Noa Noëll Lang (born 17 June 1999) is a Dutch professional footballer who plays as a winger for Belgian Pro League club Club Brugge and the Netherlands national team.

Club career

Ajax
On 1 December 2019, Lang became the first Ajax player to score a hat-trick on his first league start in 60 years as Ajax came from two goals down to beat Twente 5–2. Later that month, Lang scored his first goal in the KNVB Cup for Ajax, netting the opening goal in a 4–3 away win over Telstar in the second round.
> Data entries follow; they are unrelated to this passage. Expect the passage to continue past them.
-- pv_equiv track=rewrite | github.com/galencraig/TestSimulator | testsim.py | parse_questions
-- ===== SOURCE A (Python) =====
-- def parse_questions(content):
--     questions = []
--     for item in content:
--         if isinstance(item, str):
--             lines = item.split("\n")
--             question = ""
--             answer_choices = []
--             correct_answers = ""
--             for line in lines:
--                 if line.startswith("Question #"):
--                     if question:
--                         questions.append((question, answer_choices, correct_answers))
--                     question = line
--                     answer_choices = []
--                     correct_answers = ""
--                 elif line.startswith("Correct Answer:"):
--                     correct_answers = line.split(":")[1].strip()
--                 elif line.startswith("A.") or line.startswith("B.") or line.startswith("C.") or line.startswith("D.") or line.startswith("E."):
--                     answer_choices.append(line)
--             # Append the last question
--             if question:
--                 questions.append((question, answer_choices, correct_answers))
--     return questions
-- ===== SOURCE B (Python) =====
-- def parse_questions(content):
--     # Two-phase rewrite: one pass segments all lines into question blocks,
--     # then each block is parsed independently into its tuple.
--     blocks = []
--     for item in content:
--         if isinstance(item, str):
--             started = False
--             for ln in item.split("\n"):
--                 if ln.startswith("Question #"):
--                     blocks.append([ln])
--                     started = True
--                 elif started:
--                     blocks[-1].append(ln)
--     return [_parse_block(b) for b in blocks]
--
-- def _parse_block(block):
--     header, body = block[0], block[1:]
--     choices = [ln for ln in body if ln.startswith(("A.", "B.", "C.", "D.", "E."))]
--     corrects = [ln for ln in body if ln.startswith("Correct Answer:")]
--     correct = corrects[-1].split(":")[1].strip() if corrects else ""
--     return (header, choices, correct)
-- ===== Notes on version B (the rewrite author's own statement) =====
-- stated objective: alternative
-- what changed: Replaces A's interleaved flush-on-boundary accumulator (question/answer_choices/correct_answers mutated and flushed at each marker and at item end) with a two-phase structure: a first pass only segments lines into blocks at 'Question #' markers (one prefix test per line instead of A's up-to-seven), then each block is parsed independently into its tuple with comprehensions.
import Mathlib
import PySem
-- pv_equiv track=rewrite | github.com/yockey88/OtherEngine | tools/other/core/legacy.py | parse_legacy_args
-- ===== SOURCE A (Python) =====
-- def is_build_cmnd(cmnd):
--     build_cmnds = ["buildsln", "run"]
--     for x in build_cmnds:
--         if x == cmnd:
--             return True
--     return False
--
-- def parse_legacy_args(argv):
--     argc = len(argv)
--     i = 0
--
--     cmd_list = []
--     while i < argc:
--         cmds = [argv[i]]
--         while True:
--             if i < argc - 1 and not is_build_cmnd(argv[i + 1]):
--                 cmds.append(argv[i + 1])
--                 i = i + 1
--             else:
--                 break
--         cmd_list.append(cmds)
--         i = i + 1
--
--     return cmd_list
-- ===== SOURCE B (Python) =====
-- def parse_legacy_args(argv):
--     result = []
--     for idx, x in enumerate(argv):
--         if idx == 0 or x in ("buildsln", "run"):
--             result.append([x])
--         else:
--             result[-1].append(x)
--     return result
-- ===== Notes on version B (the rewrite author's own statement) =====
-- stated objective: simpler
-- what changed: Replaced the nested while loops with explicit index bookkeeping by a single enumerate pass that starts a new group at index 0 or at a build command and otherwise appends to the last group.
import Mathlib
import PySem

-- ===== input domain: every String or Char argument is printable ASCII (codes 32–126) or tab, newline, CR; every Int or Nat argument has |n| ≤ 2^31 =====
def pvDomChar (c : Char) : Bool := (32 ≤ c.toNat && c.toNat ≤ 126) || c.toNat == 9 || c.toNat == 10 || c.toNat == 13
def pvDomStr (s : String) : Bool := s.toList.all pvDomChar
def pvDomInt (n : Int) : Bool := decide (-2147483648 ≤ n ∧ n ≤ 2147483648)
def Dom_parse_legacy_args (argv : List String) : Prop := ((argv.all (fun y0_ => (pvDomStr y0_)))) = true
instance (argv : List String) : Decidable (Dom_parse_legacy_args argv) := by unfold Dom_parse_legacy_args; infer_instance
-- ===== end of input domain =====

-- B replaces A's nested while loops and index bookkeeping by a single enumerate
-- pass that starts a new group at index 0 or at a build command (objective: simpler).

-- ===== PORT A =====
-- the for-loop with early return inside is_build_cmnd
def pvGoBuild (cmnd : String) : List String → Bool
  | [] => false
  | x :: xs => if x == cmnd then true else pvGoBuild cmnd xs

def is_build_cmnd (cmnd : String) : Bool := pvGoBuild cmnd ["buildsln", "run"]

-- inner 'while True' loop of A: consumes non-build successors, returns (cmds, i)
def pvInnerA (argv : List String) (i : Nat) (cmds : List String) : List String × Nat :=
  if h : i + 1 < argv.length ∧ ¬ is_build_cmnd (argv.getD (i + 1) "") then
    pvInnerA argv (i + 1) (cmds ++ [argv.getD (i + 1) ""])
  else (cmds, i)
termination_by argv.length - i
decreasing_by omega

-- the inner loop never decreases i (needed for pvOuterA's termination)
theorem pvInnerA_ge (argv : List String) (i : Nat) (cmds : List String) :
    i ≤ (pvInnerA argv i cmds).2 := by
  fun_induction pvInnerA argv i cmds with
  | case1 i cmds h ih => omega
  | case2 i cmds h => simp

-- outer 'while i < argc' loop of A
def pvOuterA (argv : List String) (i : Nat) (cmd_list : List (List String)) :
    List (List String) :=
  if h : i < argv.length then
    let p := pvInnerA argv i [argv.getD i ""]
    pvOuterA argv (p.2 + 1) (cmd_list ++ [p.1])
  else cmd_list
termination_by argv.length - i
decreasing_by have := pvInnerA_ge argv i [argv.getD i ""]; omega

def parse_legacy_args (argv : List String) : List (List String) :=
  pvOuterA argv 0 []

-- ===== PORT B =====
-- loop body of B: new group at idx 0 or at a build command, else extend last group
def pvStepB (result : List (List String)) (p : Int × String) : List (List String) :=
  if p.1 == 0 || (p.2 == "buildsln" || p.2 == "run") then
    result ++ [[p.2]]
  else
    result.dropLast ++ [(result.getLast?.getD []) ++ [p.2]]

def parse_legacy_args_alt (argv : List String) : List (List String) :=
  (PySem.List.enumerate argv).foldl pvStepB []

-- ===== PRECONDITION & SPEC =====
def Spec_parse_legacy_args (argv : List String) (out : List (List String)) : Prop := out = parse_legacy_args_alt argv
instance (argv : List String) (out : List (List String)) : Decidable (Spec_parse_legacy_args argv out) := by unfold Spec_parse_legacy_args; infer_instance

-- ===== CLAIM (what is proved, stated in full; the proofs are below) =====
def Claim_equal_parse_legacy_args : Prop := ∀ (argv : List String), Dom_parse_legacy_args argv → Spec_parse_legacy_args argv (parse_legacy_args argv)

-- ===== LEMMAS AND PROOFS =====

-- "not a build command", the common scanning predicate
def pvNb (x : String) : Bool := !(x == "buildsln" || x == "run")

theorem is_build_eq (x : String) :
    is_build_cmnd x = (x == "buildsln" || x == "run") := by
  by_cases h1 : x = "buildsln" <;> by_cases h2 : x = "run" <;>
    simp [is_build_cmnd, pvGoBuild, h1, h2, beq_iff_eq, Ne.symm]

-- canonical grouping: pvAux g ys = groups with g the currently open group
def pvAux (g : List String) : List String → List (List String)
  | [] => [g]
  | y :: ys => if pvNb y then pvAux (g ++ [y]) ys else g :: pvAux [y] ys

def pvGroups : List String → List (List String)
  | [] => []
  | y :: ys => pvAux [y] ys

theorem pvAux_spec (ys : List String) (g : List String) :
    pvAux g ys = (g ++ ys.takeWhile pvNb) :: pvGroups (ys.dropWhile pvNb) := by
  induction ys generalizing g with
  | nil => simp [pvAux, pvGroups]
  | cons y ys ih =>
    by_cases h : pvNb y = true
    · simp [pvAux, h, ih (g ++ [y])]
    · simp only [Bool.not_eq_true] at h
      simp [pvAux, h, pvGroups]

-- ===== A-side: the two loops compute pvGroups =====

theorem pvGetD_eq (argv : List String) (i : Nat) (h : i < argv.length) :
    argv.getD i "" = argv[i] := by
  rw [List.getD_eq_getElem?_getD, List.getElem?_eq_getElem h, Option.getD_some]

theorem pvInnerA_spec (argv : List String) (i : Nat) (cmds : List String) :
    pvInnerA argv i cmds =
      (cmds ++ (argv.drop (i + 1)).takeWhile pvNb,
       i + ((argv.drop (i + 1)).takeWhile pvNb).length) := by
  fun_induction pvInnerA argv i cmds with
  | case1 i cmds h ih =>
    obtain ⟨hlt, hnb⟩ := h
    have hd : argv.drop (i + 1) = argv[i + 1] :: argv.drop (i + 1 + 1) :=
      List.drop_eq_getElem_cons hlt
    have hget : argv.getD (i + 1) "" = argv[i + 1] := pvGetD_eq argv (i + 1) hlt
    rw [hget] at hnb ih
    have hnb' : pvNb argv[i + 1] = true := by
      simp only [pvNb, Bool.not_eq_eq_eq_not, Bool.not_true]
      rw [← is_build_eq]
      simpa using hnb
    rw [hget, ih, hd, List.takeWhile_cons, hnb']
    refine Prod.ext ?_ ?_
    · simp
    · simp; omega
  | case2 i cmds h =>
    rcases Nat.lt_or_ge (i + 1) argv.length with hlt | hge
    · have hget : argv.getD (i + 1) "" = argv[i + 1] := pvGetD_eq argv (i + 1) hlt
      have hb : is_build_cmnd argv[i + 1] = true := by
        by_contra hc
        exact h ⟨hlt, by rw [hget]; simpa using hc⟩
      have hd : argv.drop (i + 1) = argv[i + 1] :: argv.drop (i + 1 + 1) :=
        List.drop_eq_getElem_cons hlt
      have hnb' : pvNb argv[i + 1] = false := by
        simp only [pvNb, ← is_build_eq]
        simpa using hb
      rw [hd, List.takeWhile_cons, hnb']
      simp
    · have : argv.drop (i + 1) = [] := List.drop_eq_nil_of_le hge
      simp [this]

theorem pvDrop_length_takeWhile {α : Type} (p : α → Bool) (l : List α) :
    l.drop (l.takeWhile p).length = l.dropWhile p := by
  induction l with
  | nil => simp
  | cons y ys ih =>
    by_cases h : p y = true
    · simp [h, ih]
    · simp only [Bool.not_eq_true] at h
      simp [h]

theorem pvOuterA_spec (argv : List String) (i : Nat) (acc : List (List String)) :
    pvOuterA argv i acc = acc ++ pvGroups (argv.drop i) := by
  fun_induction pvOuterA argv i acc with
  | case1 i acc h p ih =>
    have hget : argv.getD i "" = argv[i] := pvGetD_eq argv i h
    have hd : argv.drop i = argv[i] :: argv.drop (i + 1) := List.drop_eq_getElem_cons h
    have hp : p = ([argv[i]] ++ (argv.drop (i + 1)).takeWhile pvNb,
        i + ((argv.drop (i + 1)).takeWhile pvNb).length) := by
      rw [show p = pvInnerA argv i [argv.getD i ""] from rfl, hget, pvInnerA_spec]
    have hdrop : argv.drop (p.2 + 1) = (argv.drop (i + 1)).dropWhile pvNb := by
      rw [hp]
      have h2 : i + ((argv.drop (i + 1)).takeWhile pvNb).length + 1
           = (i + 1) + ((argv.drop (i + 1)).takeWhile pvNb).length := by omega
      rw [h2, ← List.drop_drop, pvDrop_length_takeWhile]
    rw [ih, hdrop, hd, pvGroups, pvAux_spec, hp]
    simp
  | case2 i acc h =>
    have : argv.drop i = [] := List.drop_eq_nil_of_le (by omega)
    simp [this, pvGroups]

-- ===== B-side: the enumerate fold computes pvGroups =====

theorem pvFoldB_spec (ys : List String) (k : Int) (hk : 1 ≤ k)
    (rs : List (List String)) (g : List String) :
    (PySem.List.enumerate ys k).foldl pvStepB (rs ++ [g]) = rs ++ pvAux g ys := by
  induction ys generalizing k rs g with
  | nil => simp [pvAux]
  | cons y ys ih =>
    rw [PySem.List.enumerate_cons, List.foldl_cons]
    by_cases h : pvNb y = true
    · have hb : (y == "buildsln" || y == "run") = false := by
        simpa [pvNb] using h
      have hk0 : (k == 0) = false := by simp; omega
      have : pvStepB (rs ++ [g]) (k, y) = rs ++ [g ++ [y]] := by
        simp [pvStepB, hk0, hb]
      rw [this, ih (k + 1) (by omega) rs (g ++ [y])]
      simp [pvAux, h]
    · simp only [Bool.not_eq_true] at h
      have hb : (y == "buildsln" || y == "run") = true := by
        cases hbv : (y == "buildsln" || y == "run") <;> simp [pvNb, hbv] at h ⊢
      have : pvStepB (rs ++ [g]) (k, y) = (rs ++ [g]) ++ [[y]] := by
        simp [pvStepB, hb]
      rw [this, ih (k + 1) (by omega) (rs ++ [g]) [y]]
      simp [pvAux, h]

theorem parse_legacy_args_alt_eq (argv : List String) :
    parse_legacy_args_alt argv = pvGroups argv := by
  cases argv with
  | nil => simp [parse_legacy_args_alt, pvGroups]
  | cons x xs =>
    rw [parse_legacy_args_alt, PySem.List.enumerate_cons, List.foldl_cons]
    have : pvStepB [] (0, x) = [] ++ [[x]] := by simp [pvStepB]
    rw [this, pvFoldB_spec xs (0 + 1) (by omega) [] [x]]
    simp [pvGroups]

-- ===== VERDICT (by name: the statement is the Claim_ definition above) =====
theorem parse_legacy_args_spec : Claim_equal_parse_legacy_args := by
  intro argv _
  unfold Spec_parse_legacy_args
  rw [parse_legacy_args_alt_eq, parse_legacy_args, pvOuterA_spec]
  simp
In January 2020, following Ajax's signing of Ryan Babel in Lang's position, he was loaned out to fellow Eredivisie side Twente for the remainder of the season.

Club Brugge

2020–21 season: Loan and league title
On 5 October 2020, Ajax and Club Brugge reached a transfer agreement for Lang to move to Brugge on an initial loan with an obligation to make the signing permanent by 1 July 2021. Three weeks later, he scored his first goal for the club from the penalty-spot in a losing effort against OH Leuven. Lang scored in Club Brugge's 3–0 victory over Zenit Saint Petersburg in their penultimate UEFA Champions League group stage match on 2 December to keep alive Club Brugge's hopes of qualifying for the knock-out round. However, Club Brugge could only manage a 2–2 draw in the final match against Italian side Lazio and were parachuted down to the Europa League for the Round of 32.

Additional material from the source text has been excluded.